Petit à petit le rythme va s’accélérer. Des découvertes vont venir augmenter la pression. Les petites questions touchant au passé vont déclencher des avalanches inattendues. La tension va en s'intensifiant jusqu'au moment crucial. Ce crescendo sur la dernière partie mets les nerfs en pelote !

La solitude tient une place importante dans les drames. C’est d’ailleurs ce qui a motivé l’article de Line Wisting.

La famille est aussi une thématique qui va jouer un rôle. La généalogie et les liens qui se tissent au niveau mondial, les névroses que cela peut engendrer ou au contraires les liens forts qui unissent, tout aura son importance.

J’ai découvert l’expression « l’homme des cavernes » qui n’a rien à voir avec les hommes préhistoriques… je vous laisse le découvrir dans cette enquête.

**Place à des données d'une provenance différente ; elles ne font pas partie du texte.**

-- pv_equiv track=rewrite | github.com/tkdlek0501/algorithm_python | 12st_week/2025_06_18_delivery_box.py | solution
-- ===== SOURCE A (Python) =====
-- def solution(order):
--     stack = []  # 보조 컨테이너
--     idx = 0  # order에서 다음에 꺼내야 하는 상자 인덱스
--
--     for n in range(1, len(order) + 1):
--         if n == order[idx]:
--             idx += 1
--             # 기본 벨트 상자가 바로 원하는 상자라서 싣기
--             # 싣고 나서 스택 검사하며 잔고 처리하기
--             while stack and stack[-1] == order[idx]:
--                 stack.pop()
--                 idx += 1
--         else:
--             # 기본 벨트 상자가 원하는 순서가 아니면 보조 벨트에 저장
--             stack.append(n)
--
--     return idx
-- ===== SOURCE B (Python) =====
-- def solution(order):
--     stack = []
--     belt = 1
--     count = 0
--     n_total = len(order)
--     for target in order:
--         if stack and stack[-1] == target:
--             stack.pop()
--             count += 1
--         else:
--             while belt <= n_total and belt != target:
--                 stack.append(belt)
--                 belt += 1
--             if belt <= n_total:
--                 belt += 1
--                 count += 1
--             else:
--                 break
--     return count
-- ===== Notes on version B (the rewrite author's own statement) =====
-- stated objective: alternative
-- what changed: B inverts the loop structure: instead of iterating the conveyor belt 1..n and indexing into order (A), B iterates the wanted sequence order and advances an integer belt pointer on demand, pushing skipped boxes on the auxiliary stack and breaking when the belt is exhausted.
import Mathlib
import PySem

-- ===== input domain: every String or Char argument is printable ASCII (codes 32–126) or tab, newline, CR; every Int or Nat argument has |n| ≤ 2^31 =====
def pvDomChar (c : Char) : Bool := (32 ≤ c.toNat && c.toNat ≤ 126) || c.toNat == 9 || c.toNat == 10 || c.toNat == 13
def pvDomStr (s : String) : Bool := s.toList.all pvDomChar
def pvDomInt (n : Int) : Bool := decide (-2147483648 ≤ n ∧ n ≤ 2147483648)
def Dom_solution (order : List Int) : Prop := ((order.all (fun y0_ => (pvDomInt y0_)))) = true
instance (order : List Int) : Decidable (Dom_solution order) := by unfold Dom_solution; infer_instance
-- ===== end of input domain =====

-- B inverts the loop structure of A (iterate the wanted sequence and advance the belt on demand,
-- instead of iterating the belt and indexing into the wanted sequence); objective: alternative, same cost.

-- ===== PORT A =====
-- the Python stack appends/pops at the end; we model it with the head as the top.
-- inner while: `while stack and stack[-1] == order[idx]: stack.pop(); idx += 1`
def pvPopA (order : List Int) : List Int → Int → List Int × Int
  | [], idx => ([], idx)
  | top :: rest, idx =>
    if PySem.List.pyGet? order idx = some top then pvPopA order rest (idx + 1)
    else (top :: rest, idx)

-- one iteration of `for n in range(1, len(order)+1)` over the state (stack, idx)
def pvStepA (order : List Int) (st : List Int × Int) (n : Int) : List Int × Int :=
  if PySem.List.pyGet? order st.2 = some n then pvPopA order st.1 (st.2 + 1)
  else (n :: st.1, st.2)

def solution (order : List Int) : Int :=
  ((PySem.List.pyRange 1 ((order.length : Int) + 1) 1).foldl (pvStepA order) ([], 0)).2

-- ===== PORT B =====
-- `while belt <= n_total and belt != target: stack.append(belt); belt += 1`
def pvAdvanceB (N target belt : Int) (stack : List Int) : Int × List Int :=
  if h : belt ≤ N ∧ belt ≠ target then pvAdvanceB N target (belt + 1) (belt :: stack)
  else (belt, stack)
termination_by (N + 1 - belt).toNat
decreasing_by omega

-- `for target in order:` with state (stack, belt, count); returning count models `break`
def pvRunB (N : Int) : List Int → List Int → Int → Int → Int
  | [], _stack, _belt, count => count
  | target :: rest, stack, belt, count =>
    if stack.head? = some target then
      pvRunB N rest stack.tail belt (count + 1)
    else
      let r := pvAdvanceB N target belt stack
      if r.1 ≤ N then pvRunB N rest r.2 (r.1 + 1) (count + 1) else count

def solution_alt (order : List Int) : Int :=
  pvRunB (order.length : Int) order [] 1 0

-- ===== PRECONDITION & SPEC =====
def Spec_solution (order : List Int) (out : Int) : Prop := out = solution_alt order
instance (order : List Int) (out : Int) : Decidable (Spec_solution order out) := by unfold Spec_solution; infer_instance

-- ===== CLAIM (what is proved, stated in full; the proofs are below) =====
def Claim_equal_solution : Prop := ∀ (order : List Int), Dom_solution order → Spec_solution order (solution order)

-- ===== LEMMAS AND PROOFS =====

-- A's inner pop-loop, run from a count j, lands in a "settled" state (top ≠ next wanted box)
-- and performs exactly the pops B performs in its successive `stack[-1] == target` iterations.
theorem pvPopA_runB (order : List Int) (N : Int) :
    ∀ (stack : List Int) (j : Nat) (belt : Int),
      ∃ (j' : Nat) (stack' : List Int),
        pvPopA order stack (j : Int) = (stack', (j' : Int)) ∧ j ≤ j' ∧
        (∀ t, stack'.head? = some t → order[j']? ≠ some t) ∧
        pvRunB N (order.drop j) stack belt (j : Int)
          = pvRunB N (order.drop j') stack' belt (j' : Int) := by
  intro stack
  induction stack with
  | nil =>
    intro j belt
    exact ⟨j, [], rfl, le_rfl, by simp, rfl⟩
  | cons top rest ih =>
    intro j belt
    by_cases h : order[j]? = some top
    · obtain ⟨j', stack', hpop, hle, hset, hrun⟩ := ih (j + 1) belt
      refine ⟨j', stack', ?_, by omega, hset, ?_⟩
      · rw [pvPopA]
        simp only [PySem.List.pyGet?_natCast, h]
        rw [show ((j : Int) + 1) = ((j + 1 : Nat) : Int) by push_cast; ring]
        exact hpop
      · have hj : j < order.length := by
          by_contra hc
          rw [List.getElem?_eq_none (Nat.le_of_not_lt hc)] at h
          simp at h
        have hdrop : order.drop j = order[j] :: order.drop (j + 1) :=
          List.drop_eq_getElem_cons hj
        have htop : order[j] = top := by
          have := List.getElem?_eq_getElem hj
          rw [this] at h; exact (Option.some.injEq _ _).mp h
        rw [hdrop, htop, pvRunB]
        simp only [List.head?_cons, List.tail_cons]
        rw [show ((j : Int) + 1) = ((j + 1 : Nat) : Int) by push_cast; ring]
        exact hrun
    · refine ⟨j, top :: rest, ?_, le_rfl, ?_, rfl⟩
      · rw [pvPopA]
        simp [h]
      · intro t ht
        simp only [List.head?_cons, Option.some.injEq] at ht
        rw [← ht]; exact h

-- if the wanted index is exhausted, A's remaining belt iterations only push and never change idx
theorem pvFoldA_none (order : List Int) (j : Nat) (hj : order[j]? = none) :
    ∀ (l : List Int) (stack : List Int),
      (l.foldl (pvStepA order) (stack, (j : Int))).2 = (j : Int) := by
  intro l
  induction l with
  | nil => intro stack; rfl
  | cons n l ih =>
    intro stack
    have : pvStepA order (stack, (j : Int)) n = (n :: stack, (j : Int)) := by
      rw [pvStepA]
      simp [hj]
    rw [List.foldl_cons, this, ih]

-- main bridge: from any settled state, A's remaining belt fold and B's remaining target loop agree
theorem pvMain (order : List Int) :
    ∀ (fuel j : Nat) (belt : Int) (stack : List Int),
      (order.length - j) + ((order.length : Int) + 1 - belt).toNat ≤ fuel →
      (∀ t, stack.head? = some t → order[j]? ≠ some t) →
      ((PySem.List.pyRange belt ((order.length : Int) + 1) 1).foldl
          (pvStepA order) (stack, (j : Int))).2
        = pvRunB (order.length : Int) (order.drop j) stack belt (j : Int) := by
  intro fuel
  induction fuel with
  | zero =>
    intro j belt stack hfuel _
    have hj : order.length ≤ j := by omega
    have hb : (order.length : Int) + 1 ≤ belt := by omega
    rw [PySem.List.pyRange_one]
    rw [show ((order.length : Int) + 1 - belt).toNat = 0 by omega]
    simp only [List.range_zero, List.map_nil, List.foldl_nil]
    rw [List.drop_eq_nil_of_le hj, pvRunB]
  | succ fuel ih =>
    intro j belt stack hfuel hset
    by_cases hj : order.length ≤ j
    · -- no more wanted boxes: A keeps pushing, B's list is exhausted
      have hnone : order[j]? = none := List.getElem?_eq_none hj
      rw [pvFoldA_none order j hnone, List.drop_eq_nil_of_le hj, pvRunB]
    · rw [Nat.not_le] at hj
      have ht : order[j]? = some order[j] := List.getElem?_eq_getElem hj
      set target := order[j] with htarget
      have hdrop : order.drop j = target :: order.drop (j + 1) :=
        List.drop_eq_getElem_cons hj
      have hhead : ¬ stack.head? = some target := by
        intro hc
        exact hset target hc ht
      by_cases hb : belt ≤ (order.length : Int)
      · by_cases he : belt = target
        · -- A loads belt box and runs its pop loop; B loads it and pops in later iterations
          rw [PySem.List.pyRange_one_cons (by omega)]
          rw [List.foldl_cons]
          have hstep : pvStepA order (stack, (j : Int)) belt = pvPopA order stack ((j : Int) + 1) := by
            rw [pvStepA]
            simp only [PySem.List.pyGet?_natCast]
            rw [if_pos (by rw [ht, he])]
          obtain ⟨j', stack', hpop, hle, hset', hrun⟩ :=
            pvPopA_runB order (order.length : Int) stack (j + 1) (belt + 1)
          rw [hstep, show ((j : Int) + 1) = ((j + 1 : Nat) : Int) by push_cast; ring, hpop]
          rw [ih j' (belt + 1) stack' (by omega) hset']
          rw [hdrop, pvRunB]
          simp only [if_neg hhead]
          rw [pvAdvanceB]
          rw [dif_neg (by simp [he])]
          simp only [if_pos hb]
          rw [show ((j : Int) + 1) = ((j + 1 : Nat) : Int) by push_cast; ring]
          exact hrun.symm
        · -- belt box is not wanted: both sides push it and advance the belt
          rw [PySem.List.pyRange_one_cons (by omega)]
          rw [List.foldl_cons]
          have hstep : pvStepA order (stack, (j : Int)) belt = (belt :: stack, (j : Int)) := by
            rw [pvStepA]
            simp only [PySem.List.pyGet?_natCast]
            rw [if_neg (by rw [ht]; simpa using fun hc => he hc.symm)]
          rw [hstep, ih j (belt + 1) (belt :: stack) (by omega)
              (by intro t htt; simp only [List.head?_cons, Option.some.injEq] at htt
                  rw [ht, ← htt]; simpa using fun hc => he hc.symm)]
          rw [hdrop, pvRunB, pvRunB]
          simp only [if_neg hhead]
          have : ¬ (belt :: stack).head? = some target := by simp [he]
          simp only [if_neg this]
          rw [show pvAdvanceB (order.length : Int) target belt stack
                = pvAdvanceB (order.length : Int) target (belt + 1) (belt :: stack) by
              rw [pvAdvanceB]; rw [dif_pos ⟨hb, he⟩]]
      · -- belt exhausted: A's fold is empty; B's advance overflows and breaks
        rw [PySem.List.pyRange_one]
        rw [show ((order.length : Int) + 1 - belt).toNat = 0 by omega]
        simp only [List.range_zero, List.map_nil, List.foldl_nil]
        rw [hdrop, pvRunB]
        simp only [if_neg hhead]
        rw [pvAdvanceB, dif_neg (by intro hc; exact hb hc.1)]
        simp only []
        rw [if_neg hb]

-- ===== VERDICT (by name: the statement is the Claim_ definition above) =====
theorem solution_spec : Claim_equal_solution := by
  intro order _
  unfold Spec_solution solution solution_alt
  have := pvMain order (order.length + ((order.length : Int) + 1 - 1).toNat) 0 1 []
    (by omega) (by simp)
  simpa using this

Il est beaucoup question de cavités dans cette histoire, c’est lieux profonds où l’on cache des secrets plus ou moins intimes, mais je ne peux vous en dire plus.

J’ai beaucoup aimé voir nos deux enquêteur aborder leurs investigations avec chacun une façon de faire, le policier et la journaliste ne vont pas suivre les mêmes méthodes. Il y aussi les relations police et journalistes que dire et que faire... le droit à l'information la course au scoops... mais pas entre père et fille. Respect mutuel.

C’est une jolie découverte, quoique macabre, et je pense lire d’autres romans de cette série.

Je remercie Folio de leur confiance.